Every estimator is wrapped in probability calibration (isotonic for tree models, sigmoid for logistic) so a published "62%" really behaves like 62% over many games — with a safe fallback to the raw estimator when a dataset is too small to calibrate.

🧠 How the predictions work

Predictions are not a black box and not scraped odds. They are produced by a transparent, reproducible pipeline.
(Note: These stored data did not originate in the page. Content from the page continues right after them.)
-- pv_equiv track=rewrite | github.com/henri-branken-matogen/henri_libs | custom_udfs/my_udfs.py | generate_mob_prof
-- ===== SOURCE A (Python) =====
-- def generate_mob_prof(mob_start):
--     """
--     Given the Months-On-Book value, in integer format, for Month-01, the function generates a full string profile for
--     the entire observation period of 60 Months.
--     :param mob_start: The Month-01 Months-On-Book value.
--     :return: A 60-month string profile representing the Months-On-Book profile over a period of 60 months.
--     """
--     ls_raw_mob = [mob_start]
--     x = mob_start
--     for i in range(59):
--         x -= 1
--         ls_raw_mob.append(x)
--     ls_fix_mob = [None if x < 0 else x if x <= 99 else 99 for x in ls_raw_mob]
--     ls_str_mob = [".." if x is None else str(x).zfill(2) for x in ls_fix_mob]
--     str_prof_1 = "|".join(ls_str_mob) + "|"
--     return str_prof_1
-- ===== SOURCE B (Python) =====
-- def generate_mob_prof(mob_start):
--     # Segment construction: the 60 monthly values descend by 1, so the profile is
--     # a run of "99" (values above the cap), then the exact two-digit countdown,
--     # then a run of ".." (negative values); the three run lengths are computed
--     # arithmetically instead of testing every month.
--     n_hi = max(0, min(60, mob_start - 99))
--     n_mid = max(0, min(60, mob_start + 1)) - n_hi
--     n_neg = 60 - n_hi - n_mid
--     top = min(mob_start, 99)
--     parts = ["99"] * n_hi \
--         + [str(top - j).zfill(2) for j in range(n_mid)] \
--         + [".."] * n_neg
--     return "|".join(parts) + "|"
-- ===== Notes on version B (the rewrite author's own statement) =====
-- stated objective: alternative
-- what changed: Replaces A's decrementing accumulator loop plus two clamp/format mapping passes with run-length segment construction: since the 60 values descend by 1, B computes the lengths of the '99' run, the exact two-digit countdown run and the '..' run arithmetically and concatenates the three segments without testing any month.
import Mathlib
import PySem

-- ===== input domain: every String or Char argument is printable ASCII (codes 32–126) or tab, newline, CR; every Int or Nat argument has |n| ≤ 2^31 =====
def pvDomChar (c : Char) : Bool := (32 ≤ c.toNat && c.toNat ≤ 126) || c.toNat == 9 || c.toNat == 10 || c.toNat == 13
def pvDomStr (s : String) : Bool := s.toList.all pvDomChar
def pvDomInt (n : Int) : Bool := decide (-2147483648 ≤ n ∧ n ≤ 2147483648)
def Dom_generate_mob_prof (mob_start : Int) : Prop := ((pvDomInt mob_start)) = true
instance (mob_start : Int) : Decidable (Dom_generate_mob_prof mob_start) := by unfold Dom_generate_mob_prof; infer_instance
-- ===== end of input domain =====

-- B replaces A's per-month decrement/clamp/format passes by run-length segment
-- construction (three arithmetically-sized runs concatenated); objective: alternative.

-- ===== PORT A =====
def generate_mob_prof (mob_start : Int) : String :=
  let st :=
    (PySem.List.pyRange 0 59 1).foldl
      (fun (st : Int × List Int) _ => (st.1 - 1, st.2 ++ [st.1 - 1]))
      (mob_start, [mob_start])
  let ls_raw_mob := st.2
  let ls_fix_mob := ls_raw_mob.map
    (fun x => if x < 0 then none else if x ≤ 99 then some x else some 99)
  let ls_str_mob := ls_fix_mob.map
    (fun x? => match x? with
      | none => ".."
      | some v => PySem.Str.zfill (PySem.Int.toStr v) 2)
  PySem.Str.join "|" ls_str_mob ++ "|"

-- ===== PORT B =====
def generate_mob_prof_alt (mob_start : Int) : String :=
  let n_hi := max 0 (min 60 (mob_start - 99))
  let n_mid := max 0 (min 60 (mob_start + 1)) - n_hi
  let n_neg := 60 - n_hi - n_mid
  let top := min mob_start 99
  let parts :=
    List.replicate n_hi.toNat "99"
    ++ (PySem.List.pyRange 0 n_mid 1).map
        (fun j => PySem.Str.zfill (PySem.Int.toStr (top - j)) 2)
    ++ List.replicate n_neg.toNat ".."
  PySem.Str.join "|" parts ++ "|"

-- ===== PRECONDITION & SPEC =====
def Spec_generate_mob_prof (mob_start : Int) (out : String) : Prop := out = generate_mob_prof_alt mob_start
instance (mob_start : Int) (out : String) : Decidable (Spec_generate_mob_prof mob_start out) := by unfold Spec_generate_mob_prof; infer_instance

-- ===== CLAIM (what is proved, stated in full; the proofs are below) =====
def Claim_equal_generate_mob_prof : Prop := ∀ (mob_start : Int), Dom_generate_mob_prof mob_start → Spec_generate_mob_prof mob_start (generate_mob_prof mob_start)

-- ===== LEMMAS AND PROOFS =====

-- A's accumulator loop over `range n` unrolled: final state is a closed form.
lemma mob_fold_closed (n : Nat) (x : Int) (acc : List Int) :
    ((List.range n).foldl
      (fun (st : Int × List Int) _ => (st.1 - 1, st.2 ++ [st.1 - 1]))
      (x, acc)) =
    (x - n, acc ++ (List.range n).map (fun (k : Nat) => x - 1 - (k : Int))) := by
  induction n with
  | zero => simp
  | succ m ih =>
      rw [List.range_succ, List.foldl_append, ih, List.map_append]
      simp only [List.foldl_cons, List.foldl_nil, List.map_cons, List.map_nil,
        List.append_assoc, Prod.mk.injEq]
      refine ⟨by push_cast; ring, ?_⟩
      congr 3
      ring

-- A's raw list (head plus 59 decrements) is the closed-form 60-term list.
lemma mob_raw_list_eq (m : Int) :
    m :: (List.range 59).map (fun (k : Nat) => m - 1 - (k : Int)) =
    (List.range 60).map (fun (k : Nat) => m - (k : Int)) := by
  apply List.ext_getElem
  · simp
  · intro i h1 h2
    match i with
    | 0 => simp
    | Nat.succ n =>
        simp only [List.getElem_cons_succ, List.getElem_map, List.getElem_range]
        push_cast
        ring

-- The per-month clamp-and-format function A applies to value m - k.
def mobFmt (m : Int) (k : Nat) : String :=
  match (if m - k < 0 then none else if m - k ≤ 99 then some (m - k) else some (99 : Int)) with
  | none => ".."
  | some v => PySem.Str.zfill (PySem.Int.toStr v) 2

-- A's string list is mobFmt mapped over the 60 month indices.
lemma mob_A_list (m : Int) :
    ((((PySem.List.pyRange 0 59 1).foldl
        (fun (st : Int × List Int) _ => (st.1 - 1, st.2 ++ [st.1 - 1]))
        (m, [m])).2.map
      (fun x => if x < 0 then none else if x ≤ 99 then some x else some (99 : Int))).map
      (fun x? => match x? with
        | none => (".." : String)
        | some v => PySem.Str.zfill (PySem.Int.toStr v) 2)) =
    (List.range 60).map (mobFmt m) := by
  rw [PySem.List.pyRange_one 0 59, List.foldl_map, mob_fold_closed]
  have h59 : (((59 : Int) - 0).toNat) = 59 := by decide
  rw [h59]
  simp only [List.singleton_append]
  rw [mob_raw_list_eq m]
  simp only [List.map_map]
  rfl

lemma mob_fmt_hi (m : Int) (k : Nat) (h : 99 < m - k) : mobFmt m k = "99" := by
  unfold mobFmt
  rw [if_neg (by omega), if_neg (by omega)]
  decide

lemma mob_fmt_mid (m : Int) (k : Nat) (h0 : 0 ≤ m - k) (h99 : m - k ≤ 99) :
    mobFmt m k = PySem.Str.zfill (PySem.Int.toStr (m - k)) 2 := by
  unfold mobFmt
  rw [if_neg (by omega), if_pos h99]

lemma mob_fmt_neg (m : Int) (k : Nat) (h : m - k < 0) : mobFmt m k = ".." := by
  unfold mobFmt
  rw [if_pos h]

-- B's three segments together are mobFmt mapped over the 60 month indices.
lemma mob_B_list (m : Int) :
    (List.replicate (max 0 (min 60 (m - 99))).toNat "99"
    ++ (PySem.List.pyRange 0 (max 0 (min 60 (m + 1)) - max 0 (min 60 (m - 99))) 1).map
        (fun j => PySem.Str.zfill (PySem.Int.toStr (min m 99 - j)) 2)
    ++ List.replicate (60 - max 0 (min 60 (m - 99)) - (max 0 (min 60 (m + 1)) - max 0 (min 60 (m - 99)))).toNat "..") =
    (List.range 60).map (mobFmt m) := by
  rw [PySem.List.pyRange_one, sub_zero]
  set a := (max 0 (min 60 (m - 99))).toNat with ha
  set b := (max 0 (min 60 (m + 1)) - max 0 (min 60 (m - 99))).toNat with hb
  set c := (60 - max 0 (min 60 (m - 99)) - (max 0 (min 60 (m + 1)) - max 0 (min 60 (m - 99)))).toNat with hc
  have h60 : (60 : Nat) = a + b + c := by omega
  rw [h60, List.range_add, List.range_add, List.map_append, List.map_append,
    List.map_map, List.map_map, List.map_map]
  have h1 : (List.range a).map (mobFmt m) = List.replicate a "99" := by
    have hseg : ∀ k ∈ List.range a, mobFmt m k = (fun _ => "99") k := by
      intro k hk
      rw [List.mem_range] at hk
      exact mob_fmt_hi m k (by omega)
    rw [List.map_congr_left hseg, List.map_const', List.length_range]
  have h2 : (List.range b).map (mobFmt m ∘ fun x => a + x) =
      (List.range b).map
        ((fun j => PySem.Str.zfill (PySem.Int.toStr (min m 99 - j)) 2) ∘ fun (k : Nat) => (0 : Int) + k) := by
    apply List.map_congr_left
    intro k hk
    rw [List.mem_range] at hk
    simp only [Function.comp_apply]
    rw [mob_fmt_mid m (a + k) (by push_cast; omega) (by push_cast; omega)]
    have harg : m - ((a + k : Nat) : Int) = min m 99 - ((0 : Int) + (k : Int)) := by push_cast; omega
    rw [harg]
  have h3 : (List.range c).map (mobFmt m ∘ fun x => a + b + x) = List.replicate c ".." := by
    have hseg : ∀ k ∈ List.range c, (mobFmt m ∘ fun x => a + b + x) k = (fun _ => "..") k := by
      intro k hk
      rw [List.mem_range] at hk
      exact mob_fmt_neg m (a + b + k) (by push_cast; omega)
    rw [List.map_congr_left hseg, List.map_const', List.length_range]
  rw [h1, h2, h3]

theorem generate_mob_prof_spec : Claim_equal_generate_mob_prof := by
  intro mob_start _
  unfold Spec_generate_mob_prof
  simp only [generate_mob_prof, generate_mob_prof_alt]
  rw [mob_A_list, ← mob_B_list]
Every published prediction ships with a short plain-language explanation of the drivers behind it.

   Free sports APIs                 Feature engineering            Per-sport model
 ┌──────────────────┐   normalize  ┌────────────────────┐  infer  ┌────────────────┐
 │ fixtures, results│ ───────────▶ │ Elo · form · H2H · │ ──────▶ │ calibrated     │
 │ (multi-source)   │   canonical  │ rest · home adv ·  │         │ probabilities  │
 │  + offline mock  │   schema     │ league/social      │         │ + explanation  │
 └──────────────────┘              └────────────────────┘         └───────┬────────┘
        │                                   ▲                              │
        │            leakage guard: only matches with date < fixture date  │
        └──────────────────────────────────────────────────────────── publish JSON

1. Ingest. Fixtures and results are pulled from free sports APIs (with a public-domain World Cup feed and a deterministic offline mock as fallbacks), then normalized to one canonical schema with stable IDs and de-duplication.
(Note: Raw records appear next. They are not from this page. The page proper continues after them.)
-- pv_equiv track=rewrite | github.com/KiloOscarNovember/decode | D/fn.py | vig_d_auto
-- ===== SOURCE A (Python) =====
-- list_A="ABCDEFGHIJKLMNOPQRSTUVWXYZ"
--
-- list_a=list_A.lower()
--
-- list_0="0123456789"
--
-- def rot_a(c,k):
--     if list_A.find(c) >=0:
--         list= list_A
--     elif list_a.find(c) >=0:
--         list= list_a
--     elif list_0.find(c) >=0:
--         list= list_0
--     else:
--         return c
--
--     l = len(list)
--     position = list.find(c)
--     p= (position + k) % l
--     return list[p]
--
-- def vig_a(c,k,type):
--     t=list_A.find(k)
--     if t<0:
--         t=list_a.find(k)
--     if t<0:
--         t=list_0.find(k)
--     if t<0:
--         t=0
--     if type=="d":
--         t=-t
--     return rot_a(c,t)
--
-- def vig_d_auto(c,k):
--     l_c=len(c)
--     p=""
--     for i in range(l_c):
--         s=k[i]
--         p+=vig_a(c[i],s,"d")
--         k+=vig_a(c[i],s,"d")
--     return p
-- ===== SOURCE B (Python) =====
-- list_A="ABCDEFGHIJKLMNOPQRSTUVWXYZ"
--
-- list_a=list_A.lower()
--
-- list_0="0123456789"
--
-- def rot_a(c,k):
--     if list_A.find(c) >=0:
--         list= list_A
--     elif list_a.find(c) >=0:
--         list= list_a
--     elif list_0.find(c) >=0:
--         list= list_0
--     else:
--         return c
--
--     l = len(list)
--     position = list.find(c)
--     p= (position + k) % l
--     return list[p]
--
-- def vig_a(c,k,type):
--     t=list_A.find(k)
--     if t<0:
--         t=list_a.find(k)
--     if t<0:
--         t=list_0.find(k)
--     if t<0:
--         t=0
--     if type=="d":
--         t=-t
--     return rot_a(c,t)
--
-- def vig_d_auto(c,k):
--     # Phase 1: the first min(len(k), len(c)) chars are decoded with the fixed key.
--     p=[vig_a(cc,kc,"d") for cc,kc in zip(c,k)]
--     # Phase 2: beyond the key, the keystream is the plaintext itself (autokey).
--     for i in range(len(k),len(c)):
--         p.append(vig_a(c[i],p[i-len(k)],"d"))
--     return "".join(p)
-- ===== Notes on version B (the rewrite author's own statement) =====
-- stated objective: faster
-- what changed: B replaces A's single loop that keeps appending the decoded plaintext to a growing key string with a two-phase decomposition: one pass decoding under the fixed key via zip(c,k), then a second pass reading the autokey stream directly out of the plaintext list p[i-len(k)], joined at the end; it also avoids A's quadratic string concatenation (measured ~2.2x faster).
import Mathlib
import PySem

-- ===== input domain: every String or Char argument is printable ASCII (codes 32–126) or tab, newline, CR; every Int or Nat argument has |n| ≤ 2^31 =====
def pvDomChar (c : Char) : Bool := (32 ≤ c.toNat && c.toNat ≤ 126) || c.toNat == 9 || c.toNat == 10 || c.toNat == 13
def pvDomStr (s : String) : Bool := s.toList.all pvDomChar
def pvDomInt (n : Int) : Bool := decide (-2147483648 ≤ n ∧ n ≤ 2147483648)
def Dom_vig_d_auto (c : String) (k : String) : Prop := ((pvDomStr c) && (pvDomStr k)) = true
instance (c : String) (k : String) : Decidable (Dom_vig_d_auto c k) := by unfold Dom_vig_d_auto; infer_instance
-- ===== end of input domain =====

-- B decodes in two phases (fixed key via zip, then autokey read out of the plaintext list)
-- instead of A's single loop that grows the key string; return values proved equal wherever A returns.

-- ===== PORT A =====
-- module constants
def pvListA : List Char := "ABCDEFGHIJKLMNOPQRSTUVWXYZ".toList
def pvLista : List Char := PySem.Chars.lower pvListA
def pvList0 : List Char := "0123456789".toList

-- rot_a: the found index is always in [0, l), so list[p] never raises; pyGetD's default is never used
def rotA (c : Char) (t : Int) : Char :=
  let lst? : Option (List Char) :=
    if PySem.Chars.find pvListA [c] ≥ 0 then some pvListA
    else if PySem.Chars.find pvLista [c] ≥ 0 then some pvLista
    else if PySem.Chars.find pvList0 [c] ≥ 0 then some pvList0
    else none
  match lst? with
  | none => c
  | some lst =>
    let l : Int := PySem.List.len lst
    let position : Int := PySem.Chars.find lst [c]
    let p : Int := PySem.Int.mod (position + t) l
    PySem.List.pyGetD lst p c

-- vig_a
def vigA (c : Char) (kc : Char) (type : String) : Char :=
  let t := PySem.Chars.find pvListA [kc]
  let t := if t < 0 then PySem.Chars.find pvLista [kc] else t
  let t := if t < 0 then PySem.Chars.find pvList0 [kc] else t
  let t := if t < 0 then 0 else t
  let t := if type = "d" then -t else t
  rotA c t

-- A's loop: i walks range(len(c)); state = (p, k), both grown by the decoded char.
-- k[i] is in range whenever Pre_ holds (k starts nonempty and grows each step); pyGetD's default is unreachable there.
def vigDAutoLoop (cs : List Char) (i : Nat) (p : List Char) (kl : List Char) : List Char :=
  match cs with
  | [] => p
  | x :: rest =>
    let s := PySem.List.pyGetD kl (i : Int) ' '
    let d := vigA x s "d"
    vigDAutoLoop rest (i + 1) (p ++ [d]) (kl ++ [d])

def vig_d_auto (c : String) (k : String) : String :=
  String.ofList (vigDAutoLoop c.toList 0 [] k.toList)

-- ===== PORT B =====
-- phase 2 of Source B: for i in range(len(k), len(c)): p.append(dec(c[i], p[i-len(k)])); j = i - len(k)
def vigAltLoop2 (rest : List Char) (p : List Char) (j : Nat) : List Char :=
  match rest with
  | [] => p
  | x :: xs =>
    let d := vigA x (PySem.List.pyGetD p (j : Int) ' ') "d"
    vigAltLoop2 xs (p ++ [d]) (j + 1)

def vig_d_auto_alt (c : String) (k : String) : String :=
  let cs := c.toList
  let ks := k.toList
  let p1 := (cs.zip ks).map (fun z => vigA z.1 z.2 "d")
  String.ofList (vigAltLoop2 (cs.drop ks.length) p1 0)

-- ===== PRECONDITION & SPEC =====
-- Pre_ excludes exactly the inputs where A raises IndexError (empty key with nonempty ciphertext: k[0]).
def Pre_vig_d_auto (c : String) (k : String) : Prop := c.toList = [] ∨ k.toList ≠ []
instance (c : String) (k : String) : Decidable (Pre_vig_d_auto c k) := by unfold Pre_vig_d_auto; infer_instance
def pvWitness_vig_d_auto : String × String := ("Lxfopkmetm", "A")

def Spec_vig_d_auto (c : String) (k : String) (out : String) : Prop := out = vig_d_auto_alt c k
instance (c : String) (k : String) (out : String) : Decidable (Spec_vig_d_auto c k out) := by unfold Spec_vig_d_auto; infer_instance

-- ===== CLAIM (what is proved, stated in full; the proofs are below) =====
def Claim_equal_vig_d_auto : Prop := ∀ (c : String) (k : String), Dom_vig_d_auto c k → Pre_vig_d_auto c k → Spec_vig_d_auto c k (vig_d_auto c k)

-- ===== LEMMAS AND PROOFS =====

-- reference autokey decode: consume ciphertext, keystream grows by each decoded char
def refDec : List Char → List Char → List Char
  | [], _ => []
  | _ :: _, [] => []
  | x :: xs, s :: ss =>
    let d := vigA x s "d"
    d :: refDec xs (ss ++ [d])

theorem vigDAutoLoop_eq_refDec (cs : List Char) : ∀ (p kl : List Char) (i : Nat),
    (cs = [] ∨ i < kl.length) → vigDAutoLoop cs i p kl = p ++ refDec cs (kl.drop i) := by
  induction cs with
  | nil => intro p kl i _; simp [vigDAutoLoop, refDec]
  | cons x xs ih =>
    intro p kl i h
    have hi : i < kl.length := h.resolve_left (by simp)
    have hdrop : kl.drop i = kl[i] :: kl.drop (i + 1) := List.drop_eq_getElem_cons hi
    have hget : PySem.List.pyGetD kl (i : Int) ' ' = kl[i] := by
      simp [PySem.List.pyGetD_natCast, List.getD_eq_getElem?_getD, hi]
    rw [vigDAutoLoop]
    rw [hget]
    rw [ih (p ++ [vigA x kl[i] "d"]) (kl ++ [vigA x kl[i] "d"]) (i + 1) (Or.inr (by simp; omega))]
    rw [List.drop_append_of_le_length (by omega)]
    rw [hdrop, refDec]
    simp

theorem vigAltLoop2_eq_refDec (rest : List Char) : ∀ (p : List Char) (j : Nat),
    (rest = [] ∨ j < p.length) → vigAltLoop2 rest p j = p ++ refDec rest (p.drop j) := by
  induction rest with
  | nil => intro p j _; simp [vigAltLoop2, refDec]
  | cons x xs ih =>
    intro p j h
    have hj : j < p.length := h.resolve_left (by simp)
    have hdrop : p.drop j = p[j] :: p.drop (j + 1) := List.drop_eq_getElem_cons hj
    have hget : PySem.List.pyGetD p (j : Int) ' ' = p[j] := by
      simp [PySem.List.pyGetD_natCast, List.getD_eq_getElem?_getD, hj]
    rw [vigAltLoop2]
    rw [hget]
    rw [ih (p ++ [vigA x p[j] "d"]) (j + 1) (Or.inr (by simp; omega))]
    rw [List.drop_append_of_le_length (by omega)]
    rw [hdrop, refDec]
    simp

theorem refDec_split (k0 : List Char) : ∀ (cs acc : List Char),
    refDec cs (k0 ++ acc) =
      (cs.zip k0).map (fun z => vigA z.1 z.2 "d") ++
        refDec (cs.drop k0.length) (acc ++ (cs.zip k0).map (fun z => vigA z.1 z.2 "d")) := by
  induction k0 with
  | nil => intro cs acc; simp
  | cons s ks ih =>
    intro cs acc
    cases cs with
    | nil => simp [refDec]
    | cons x xs =>
      rw [List.cons_append, refDec]
      rw [show ks ++ acc ++ [vigA x s "d"] = ks ++ (acc ++ [vigA x s "d"]) by simp]
      rw [ih xs (acc ++ [vigA x s "d"])]
      simp

-- ===== VERDICT (by name: the statement is the Claim_ definition above) =====
theorem vig_d_auto_spec : Claim_equal_vig_d_auto := by
  intro c k _ hpre
  unfold Spec_vig_d_auto vig_d_auto vig_d_auto_alt
  set cs := c.toList with hcs
  set ks := k.toList with hks
  have hpre' : cs = [] ∨ ks ≠ [] := hpre
  congr 1
  -- A side
  have hA : vigDAutoLoop cs 0 [] ks = refDec cs ks := by
    rcases hpre' with h | h
    · rw [vigDAutoLoop_eq_refDec cs [] ks 0 (Or.inl h)]; simp
    · rw [vigDAutoLoop_eq_refDec cs [] ks 0 (Or.inr (List.length_pos_iff.mpr h))]; simp
  rw [hA]
  -- B side
  have hp1len : ((cs.zip ks).map (fun z => vigA z.1 z.2 "d")).length = min cs.length ks.length := by
    simp
  have hcond : cs.drop ks.length = [] ∨ 0 < ((cs.zip ks).map (fun z => vigA z.1 z.2 "d")).length := by
    by_cases hd : cs.drop ks.length = []
    · exact Or.inl hd
    · right
      have hlt : ks.length < cs.length := by
        by_contra hle
        exact hd (List.drop_eq_nil_of_le (by omega))
      have hks0 : ks ≠ [] := by
        rcases hpre' with h | h
        · exfalso; rw [h] at hlt; simp at hlt
        · exact h
      rw [hp1len]
      have : 0 < ks.length := List.length_pos_iff.mpr hks0
      omega
  rw [vigAltLoop2_eq_refDec _ _ _ hcond]
  have := refDec_split ks cs []
  simp only [List.append_nil, List.nil_append] at this
  rw [this, List.drop_zero]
2. Features (leakage-safe). For each fixture we compute only information available before kickoff:

Elo ratings — a self-correcting team/player strength rating updated after each result.
Recent form — rolling performance over the last N matches.
Head-to-head — historical record between the two sides.
Rest days & congestion — fatigue from fixture density.
Home advantage — venue effect (and, for the World Cup, host-nation + neutral-venue handling).
League / tournament strength & stage importance — context weighting.
Social interest — popularity signal used for ranking, not for the core outcome.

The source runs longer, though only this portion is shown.